# Starting problems with Maxima 96



## samax (Jun 15, 2004)

I have a 96 Nissan Maxima GLE which has done about 120k miles. I brought it about an year back and it has been running good since then. However, yesteday afte a long drive I tried to restart my car at a gas-station, and it would not start... no sounds .. nothing !! 

The Battery seems to be ok as all the electricals are working fine.
I checked the fuses and they are good too.

Any idea what could be the cause ?

The Road-side assistance guy told me that it may be a starter problem.

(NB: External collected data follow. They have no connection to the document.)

-- pv_equiv track=rewrite | github.com/Echo446Ghq/Cracked-Cicada-3301-Third-Puzzle- | b.py | find_all_repeating_patterns
-- ===== SOURCE A (Python) =====
-- def find_all_repeating_patterns(data, length):
--     patterns = {}
--     for i in range(len(data) - length + 1):
--         pattern = data[i:i + length]
--         if pattern not in patterns:
--             patterns[pattern] = []
--         patterns[pattern].append(i)
--     return {k: v for k, v in patterns.items() if len(v) > 1}
-- ===== SOURCE B (Python) =====
-- def find_all_repeating_patterns(data, length):
--     n = len(data) - length + 1
--     pairs = sorted([(data[i:i + length], i) for i in range(n)], key=lambda p: p[0])
--     groups = []
--     j = 0
--     while j < len(pairs):
--         k = pairs[j][0]
--         pos = []
--         while j < len(pairs) and pairs[j][0] == k:
--             pos.append(pairs[j][1])
--             j += 1
--         groups.append((k, pos))
--     repeats = [(k, pos) for k, pos in groups if len(pos) > 1]
--     repeats.sort(key=lambda kp: kp[1][0])
--     return dict(repeats)
-- ===== Notes on version B (the rewrite author's own statement) =====
-- stated objective: alternative
-- what changed: A groups start positions under their substring in a single hash-dict pass and filters the dict; B never groups by hashing: it stable-sorts the (substring, position) pairs by substring, collects maximal runs of equal adjacent substrings with a group-by scan, keeps runs longer than one, and finally orders the kept groups by their first position to restore first-occurrence order.
import Mathlib
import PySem

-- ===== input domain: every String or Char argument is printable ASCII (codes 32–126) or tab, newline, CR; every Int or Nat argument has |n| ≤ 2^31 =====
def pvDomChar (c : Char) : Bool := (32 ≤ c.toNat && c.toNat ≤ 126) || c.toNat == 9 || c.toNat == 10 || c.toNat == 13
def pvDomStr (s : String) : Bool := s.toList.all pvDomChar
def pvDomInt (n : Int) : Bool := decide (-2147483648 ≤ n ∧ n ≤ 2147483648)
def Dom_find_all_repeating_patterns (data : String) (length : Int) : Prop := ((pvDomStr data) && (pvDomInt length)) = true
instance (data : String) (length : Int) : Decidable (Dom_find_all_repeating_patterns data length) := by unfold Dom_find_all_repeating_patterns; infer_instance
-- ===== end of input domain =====

-- B replaces A's hash-dict grouping by sort-and-scan: stable-sort the (substring, position)
-- pairs by substring, collect maximal runs of equal adjacent substrings, keep runs of length
-- > 1, and order the kept groups by first position (= A's first-occurrence dict order);
-- objective: alternative algorithm, same return value (both programs are pure).

-- ===== PORT A =====
-- 'if pattern not in patterns: patterns[pattern] = []' followed by 'patterns[pattern].append(i)'
-- is exactly Dict.modify with default []: insert-or-update in place, keyed in first-occurrence order.
def find_all_repeating_patterns (data : String) (length : Int) : List (String × List Int) :=
  (((PySem.List.pyRange 0 ((PySem.Str.len data : Int) - length + 1) 1).foldl
      (fun (d : PySem.Dict String (List Int)) i =>
        d.modify (PySem.Str.slice data (some i) (some (i + length))) [] (fun v => v ++ [i]))
      PySem.Dict.empty).items).filter (fun kv => decide (kv.2.length > 1))

-- ===== PORT B =====
-- Source B's while loop over the sorted pair list, carried as structural recursion on the
-- remaining pairs: k and pos are the current run's key and collected positions (pos.append(i));
-- a key change closes the current group and opens a new one.
def pvRunsGo (k : String) (pos : List Int) : List (String × Int) → List (String × List Int)
  | [] => [(k, pos)]
  | (k', i) :: rest =>
      if k' == k then pvRunsGo k (pos ++ [i]) rest
      else (k, pos) :: pvRunsGo k' [i] rest

def pvRuns : List (String × Int) → List (String × List Int)
  | [] => []
  | (k, i) :: rest => pvRunsGo k [i] rest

What are the chances ? He was able to get the car started by pumping/stroking something close to the engine. 

As is evident, I am a newbie and not conversant with car internals.. and need help asap.

Thanks in advance


----------



## Jeff (Oct 17, 2002)

So the electronics worked fine when it wouldn't start?
Are you having any other issues?...i.e. hesitation?

Most likely it is your starter...


----------



## samax (Jun 15, 2004)

hesitation ???... I did have issues with starting my car lately. At times it would not start in one go.. but a pause and another try at the ignition got it going. So I did not put too much thought into it. 

Now that it has given up completely, it has all my attention ! 

Do you have any idea how much would a starter cost... which one togo for... and how difficult is it to replace (i.e. requires a technician or not) ?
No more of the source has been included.